3. The server translates this into tool calls (`list_book_chapters`) and returns structured, validated data directly to your agent.

## Frequently Asked Questions

**How do I find a book's chapters using the list_book_chapters tool?**
You need two pieces of information: first, the Book ID (use `get_book` if you don't know it), and second, that ID. Then, pass both to `list_book_chapters`. This gives you all chapter titles for that book.

**Does get_movie provide character details?**
No, `get_movie` only handles cinematic metrics like budget and runtime. To get a character's details, use the dedicated tool: `get_character`.

**Can I list all quotes from every film at once? Use list_movies or list_quotes?**
You can run `list_quotes`, but it might be too much data. If you want to limit the search, first use `list_movies` and then call `list_movie_quotes` for each specific movie ID.

**What is the difference between list_books and get_book?**
`list_books` gives you a roster of all book titles in the series. `get_book` requires a specific Book ID, and it pulls all the deep details for just that single title.

**When using list_characters, how do I filter results by specific criteria like race or gender?**
You pass filters as parameters to the list_characters tool. The API allows you to specify fields such as 'race' or 'gender' directly in your query. This narrows down thousands of entries instantly.

**What happens if I try to get a book using get_book with an invalid ID?**
The tool returns a structured error object indicating the bad input ID and the specific failure code. Your AI client reads this response, allowing it to prompt you for corrected data without crashing.

**If I need to process many chapters, should I use list_book_chapters or get_chapter?**
Use list_book_chapters first. It gives you an overview of all available chapter IDs for a given book. Then, pass those specific IDs to the get_chapter tool when needed.

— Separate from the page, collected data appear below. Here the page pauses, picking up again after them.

-- pv_equiv track=rewrite | github.com/facebookresearch/ParlAI | parlai/agents/legacy_agents/seq2seq/dict_v0.py | find_ngrams
-- ===== SOURCE A (Python) =====
-- def find_ngrams(token_dict, text, n):
--     """Break text into ngrams that appear in ``token_dict``.
--
--     :param token_dict: ``dict`` to check for ngrams
--     :param text: ``str`` to look for ngrams in
--     :param n: ``int`` max size of ngrams
--     """
--     # base case
--     if n <= 1:
--         return text
--     # tokens committed to output
--     saved_tokens = []
--     # tokens remaining to be searched in sentence
--     search_tokens = text[:]
--     # tokens stored until next ngram found
--     next_search = []
--     while len(search_tokens) >= n:
--         ngram = ' '.join(search_tokens[:n])
--         if ngram in token_dict:
--             # first, search previous unmatched words for smaller ngrams
--             sub_n = min(len(next_search), n - 1)
--             saved_tokens.extend(find_ngrams(token_dict, next_search, sub_n))
--             next_search.clear()
--             # then add this ngram
--             saved_tokens.append(ngram)
--             # then pop this ngram from the remaining words to search
--             search_tokens = search_tokens[n:]
--         else:
--             next_search.append(search_tokens.pop(0))
--     remainder = next_search + search_tokens
--     sub_n = min(len(remainder), n - 1)
--     saved_tokens.extend(find_ngrams(token_dict, remainder, sub_n))
--     return saved_tokens
-- ===== SOURCE B (Python) =====
-- def find_ngrams(token_dict, text, n):
--     """Break text into ngrams that appear in ``token_dict``.
--
--     Iterative layering instead of recursion: keep an ordered worklist of
--     items (matched ngram strings and unresolved runs of raw tokens) and
--     sweep it once per ngram size from large to small, then flatten.
--     """
--     if n <= 1:
--         return text
--     items = [list(text)]  # one unresolved run; lists are runs, strs are ngrams
--     for size in range(min(n, len(text)), 1, -1):
--         new_items = []
--         for item in items:
--             if isinstance(item, str):
--                 new_items.append(item)
--             else:
--                 new_items.extend(_split_run(token_dict, size, item))
--         items = new_items
--     out = []
--     for item in items:
--         if isinstance(item, str):
--             out.append(item)
--         else:
--             out.extend(item)
--     return out
--
--
-- def _split_run(token_dict, size, run):
--     """Greedily cut one unresolved run at every dict ngram of this size."""
--     items = []
--     pending = []
--     rest = list(run)
--     while len(rest) >= size:
--         ngram = ' '.join(rest[:size])
--         if ngram in token_dict:
--             if pending:
--                 items.append(pending)
--                 pending = []
--             items.append(ngram)
--             rest = rest[size:]
--         else:
--             pending.append(rest.pop(0))
--     tail = pending + rest
--     if tail:
--         items.append(tail)
--     return items
-- ===== Notes on version B (the rewrite author's own statement) =====
-- stated objective: alternative
-- what changed: Replaces A's nested recursion (scan at size n, recursing with min(len, n-1) on each unmatched stretch) by a non-recursive two-phase pipeline: an ordered worklist of items (matched ngram strings vs unresolved token runs) swept once per size from min(n, len(text)) down to 2, then flattened.
import Mathlib
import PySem

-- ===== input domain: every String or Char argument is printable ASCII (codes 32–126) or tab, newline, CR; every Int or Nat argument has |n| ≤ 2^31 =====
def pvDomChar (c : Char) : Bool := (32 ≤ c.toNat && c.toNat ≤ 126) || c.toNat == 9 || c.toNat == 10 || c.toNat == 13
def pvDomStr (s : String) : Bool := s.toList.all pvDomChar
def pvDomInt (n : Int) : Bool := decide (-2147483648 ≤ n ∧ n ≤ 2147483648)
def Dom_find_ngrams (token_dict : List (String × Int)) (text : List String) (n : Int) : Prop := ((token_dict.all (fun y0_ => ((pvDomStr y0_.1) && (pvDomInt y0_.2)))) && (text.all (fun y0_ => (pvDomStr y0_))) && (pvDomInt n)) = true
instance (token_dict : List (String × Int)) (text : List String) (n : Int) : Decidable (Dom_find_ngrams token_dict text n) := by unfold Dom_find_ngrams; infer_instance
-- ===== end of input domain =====

-- B replaces A's nested recursion by a non-recursive worklist of items swept once per
-- ngram size from min(n, len(text)) down to 2, then flattened (objective: alternative).

-- ===== PORT A =====
-- `ngram in token_dict` (dict key membership)
def pvInDict (token_dict : List (String × Int)) (s : String) : Bool :=
  (PySem.Dict.mk token_dict).contains s

mutual
-- literal transliteration of A; the `while` loop is the helper fnScanA below
def find_ngrams (token_dict : List (String × Int)) (text : List String) (n : Int) : List String :=
  if n ≤ 1 then text
  else fnScanA token_dict n text [] []
  termination_by (n.toNat, text.length, 1)
  decreasing_by exact Prod.Lex.right _ (Prod.Lex.right _ (by omega))

-- state of A's while loop: search_tokens, saved_tokens, next_search
def fnScanA (token_dict : List (String × Int)) (n : Int) (search saved next : List String) : List String :=
  if _h2 : n ≤ 1 then saved ++ next ++ search  -- unreachable totality guard: every call has 2 ≤ n
  else if _hlen : n ≤ (search.length : Int) then
    -- ngram = ' '.join(search_tokens[:n]); n ≥ 2 so take n.toNat is exact for the slice
    let ngram := PySem.Str.join " " (search.take n.toNat)
    if pvInDict token_dict ngram then
      fnScanA token_dict n (search.drop n.toNat)
        (saved ++ find_ngrams token_dict next (min (next.length : Int) (n - 1)) ++ [ngram]) []
    else
      -- next_search.append(search_tokens.pop(0))
      fnScanA token_dict n (search.drop 1) saved (next ++ search.take 1)
  else
    saved ++ find_ngrams token_dict (next ++ search) (min ((next ++ search).length : Int) (n - 1))
  termination_by (n.toNat, search.length, 0)
  decreasing_by
    · exact Prod.Lex.left _ _ (by omega)
    · simp only [List.length_drop]
      exact Prod.Lex.right _ (Prod.Lex.left _ _ (by omega))
    · simp only [List.length_drop]
      exact Prod.Lex.right _ (Prod.Lex.left _ _ (by omega))
    · exact Prod.Lex.left _ _ (by omega)
end

-- ===== PORT B =====
-- an item is a finished ngram (.inl) or an unresolved run of raw tokens (.inr)
-- _split_run: greedy scan of one run at one size (the while loop, state = pending, rest)
def splitRunB (token_dict : List (String × Int)) (size : Int) (pending rest : List String) :
    List (Sum String (List String)) :=
  if _h1 : size ≤ 1 then (if pending ++ rest = [] then [] else [Sum.inr (pending ++ rest)])
    -- unreachable totality guard: every call has 2 ≤ size
  else if _h : size ≤ (rest.length : Int) then
    let ngram := PySem.Str.join " " (rest.take size.toNat)
    if pvInDict token_dict ngram then
      (if pending = [] then [] else [Sum.inr pending]) ++ [Sum.inl ngram] ++
        splitRunB token_dict size [] (rest.drop size.toNat)
    else splitRunB token_dict size (pending ++ rest.take 1) (rest.drop 1)
  else (if pending ++ rest = [] then [] else [Sum.inr (pending ++ rest)])
termination_by rest.length
decreasing_by
  · simp; omega
  · simp; omega

-- body of B's per-size sweep: strings pass through, runs are split
def procItemB (token_dict : List (String × Int)) (size : Int) (it : Sum String (List String)) :
    List (Sum String (List String)) :=
  match it with
  | Sum.inl s => [Sum.inl s]
  | Sum.inr run => splitRunB token_dict size [] run

def find_ngrams_alt (token_dict : List (String × Int)) (text : List String) (n : Int) : List String :=
  if n ≤ 1 then text
  else
    let sizes := PySem.List.pyRange (min n (text.length : Int)) 1 (-1)
    let items := sizes.foldl (fun its size => its.flatMap (procItemB token_dict size)) [Sum.inr text]
    items.flatMap (fun it => match it with | Sum.inl s => [s] | Sum.inr run => run)

-- ===== PRECONDITION & SPEC =====
def Spec_find_ngrams (token_dict : List (String × Int)) (text : List String) (n : Int) (out : List String) : Prop := out = find_ngrams_alt token_dict text n
instance (token_dict : List (String × Int)) (text : List String) (n : Int) (out : List String) : Decidable (Spec_find_ngrams token_dict text n out) := by unfold Spec_find_ngrams; infer_instance

-- ===== CLAIM (what is proved, stated in full; the proofs are below) =====
def Claim_equal_find_ngrams : Prop := ∀ (token_dict : List (String × Int)) (text : List String) (n : Int), Dom_find_ngrams token_dict text n → Spec_find_ngrams token_dict text n (find_ngrams token_dict text n)

-- ===== LEMMAS AND PROOFS =====

-- result of replaying A level by level: each run r still owes find_ngrams at size min(len r, m)
def recAcross (token_dict : List (String × Int)) (m : Int) (items : List (Sum String (List String))) : List String :=
  items.flatMap (fun it => match it with
    | Sum.inl s => [s]
    | Sum.inr r => find_ngrams token_dict r (min (r.length : Int) m))

def flattenI (items : List (Sum String (List String))) : List String :=
  items.flatMap (fun it => match it with | Sum.inl s => [s] | Sum.inr run => run)

lemma find_ngrams_le_one (td : List (String × Int)) (text : List String) (m : Int)
    (hm : m ≤ 1) : find_ngrams td text m = text := by
  rw [find_ngrams.eq_def]
  simp [hm]

lemma find_ngrams_nil (td : List (String × Int)) (m : Int) : find_ngrams td [] m = [] := by
  by_cases hm : m ≤ 1
  · exact find_ngrams_le_one td [] m hm
  · rw [find_ngrams.eq_def]
    simp only [hm, if_false]
    rw [fnScanA.eq_def]
    simp only [hm, dite_false, List.nil_append, List.append_nil, List.length_nil,
      Int.natCast_zero]
    rw [dif_neg (show ¬ m ≤ (0 : Int) by omega)]
    exact find_ngrams_le_one td [] (min 0 (m - 1)) (by omega)

lemma scan_eq (td : List (String × Int)) (n : Int) (hn : 2 ≤ n) :
    ∀ (k : Nat) (search pending saved : List String), search.length = k →
      fnScanA td n search saved pending = saved ++ recAcross td (n - 1) (splitRunB td n pending search) := by
  intro k
  induction k using Nat.strong_induction_on with
  | _ k IH =>
  intro search pending saved hk
  have hn1 : ¬ n ≤ 1 := by omega
  rw [fnScanA.eq_def, splitRunB.eq_def]
  rw [dif_neg hn1, dif_neg hn1]
  by_cases hlen : n ≤ (search.length : Int)
  · rw [dif_pos hlen, dif_pos hlen]
    by_cases hmem : pvInDict td (PySem.Str.join " " (search.take n.toNat)) = true
    · simp only [hmem, if_true]
      rw [IH (search.drop n.toNat).length
        (by simp only [List.length_drop]; omega) _ _ _ rfl]
      by_cases hp : pending = []
      · subst hp
        simp [recAcross, find_ngrams_nil]
      · simp [recAcross, hp]
    · simp only [hmem, if_false, Bool.false_eq_true]
      rw [IH (search.drop 1).length
        (by simp only [List.length_drop]; omega) _ _ _ rfl]
  · rw [dif_neg hlen, dif_neg hlen]
    by_cases hp : pending ++ search = []
    · simp [recAcross, hp, find_ngrams_nil]
    · simp [recAcross, hp]

lemma run_step (td : List (String × Int)) (m : Int) (hm : 2 ≤ m) (r : List String) :
    find_ngrams td r (min (r.length : Int) m) = recAcross td (m - 1) (splitRunB td m [] r) := by
  by_cases hlen : m ≤ (r.length : Int)
  · have hmin : min (r.length : Int) m = m := by omega
    rw [hmin, find_ngrams.eq_def, if_neg (by omega : ¬ m ≤ 1)]
    simpa using scan_eq td m hm r.length r [] [] rfl
  · rw [splitRunB.eq_def, dif_neg (by omega : ¬ m ≤ 1), dif_neg hlen]
    by_cases hr : r = []
    · subst hr
      simp [recAcross, find_ngrams_nil]
    · simp only [List.nil_append, hr, if_false]
      simp only [recAcross, List.flatMap_cons, List.flatMap_nil, List.append_nil]
      have h1 : min (r.length : Int) m = (r.length : Int) := by omega
      have h2 : min (r.length : Int) (m - 1) = (r.length : Int) := by omega
      rw [h1, h2]

lemma step_eq (td : List (String × Int)) (m : Int) (hm : 2 ≤ m)
    (items : List (Sum String (List String))) :
    recAcross td m items = recAcross td (m - 1) (items.flatMap (procItemB td m)) := by
  induction items with
  | nil => simp [recAcross]
  | cons it rest ih =>
    cases it with
    | inl s =>
      simp only [recAcross, List.flatMap_cons, List.flatMap_append, List.flatMap_nil,
        List.append_nil, procItemB] at ih ⊢
      rw [ih]
    | inr r =>
      simp only [recAcross, List.flatMap_cons, List.flatMap_append, procItemB] at ih ⊢
      rw [ih]
      congr 1
      have hrun := run_step td m hm r
      simp only [recAcross] at hrun
      exact hrun

lemma recAcross_le_one (td : List (String × Int)) (m : Int) (hm : m ≤ 1)
    (items : List (Sum String (List String))) : recAcross td m items = flattenI items := by
  induction items with
  | nil => rfl
  | cons it rest ih =>
    cases it with
    | inl s => simp only [recAcross, flattenI, List.flatMap_cons] at ih ⊢; rw [ih]
    | inr r =>
      simp only [recAcross, flattenI, List.flatMap_cons] at ih ⊢
      rw [ih, find_ngrams_le_one td r _ (by omega)]

lemma layers_eq (td : List (String × Int)) :
    ∀ (k : Nat) (m : Int), m.toNat = k →
      ∀ items, recAcross td m items =
        flattenI ((PySem.List.pyRange m 1 (-1)).foldl
          (fun its size => its.flatMap (procItemB td size)) items) := by
  intro k
  induction k using Nat.strong_induction_on with
  | _ k IH =>
  intro m hm items
  by_cases h1 : m ≤ 1
  · rw [PySem.List.pyRange_neg_one_eq_nil h1]
    exact recAcross_le_one td m h1 items
  · rw [PySem.List.pyRange_neg_one_cons (by omega : (1 : Int) < m)]
    simp only [List.foldl_cons]
    rw [step_eq td m (by omega) items]
    exact IH (m - 1).toNat (by omega) (m - 1) (by omega) _

lemma find_ngrams_big (td : List (String × Int)) (text : List String) (n : Int)
    (hn : 2 ≤ n) (h : (text.length : Int) < n) :
    find_ngrams td text n = find_ngrams td text (text.length : Int) := by
  rw [find_ngrams.eq_def, if_neg (by omega : ¬ n ≤ 1), fnScanA.eq_def,
    dif_neg (by omega : ¬ n ≤ 1), dif_neg (by omega : ¬ n ≤ (text.length : Int))]
  simp only [List.nil_append]
  congr 1
  omega

-- ===== VERDICT (by name: the statement is the Claim_ definition above) =====
theorem find_ngrams_spec : Claim_equal_find_ngrams := by
  intro td text n _hdom
  show find_ngrams td text n = find_ngrams_alt td text n
  unfold find_ngrams_alt
  by_cases hn : n ≤ 1
  · rw [if_pos hn, find_ngrams_le_one td text n hn]
  · rw [if_neg hn]
    have hl := layers_eq td (min n (text.length : Int)).toNat (min n (text.length : Int)) rfl
      [Sum.inr text]
    simp only [flattenI] at hl
    rw [← hl]
    simp only [recAcross, List.flatMap_cons, List.flatMap_nil, List.append_nil]
    by_cases hbig : n ≤ (text.length : Int)
    · have h : min ((text.length : Int)) (min n (text.length : Int)) = n := by omega
      rw [h]
    · rw [find_ngrams_big td text n (by omega) (by omega)]
      congr 1
      omega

**How do I handle large datasets from list_movies without running into limits?**
You must use the pagination parameters (like limit and offset) within your MCP client. This processes massive result sets in controlled batches, preventing timeouts and keeping data transfer efficient.

**Can I get all quotes spoken by a specific character like Gandalf?**
Yes! Use the `list_character_quotes` tool with the character's unique ID. The agent will return a list of all recorded movie quotes for that specific character.

**Does this server include data from The Hobbit movies?**
Yes, the `list_movies` tool retrieves data for both The Lord of the Rings trilogy and The Hobbit trilogy, including metadata like runtime and academy award wins.

**How do I browse the chapters of a specific book?**
First, use `list_books` to find the book's ID, then use the `list_book_chapters` tool with that ID to see all chapters contained within that volume.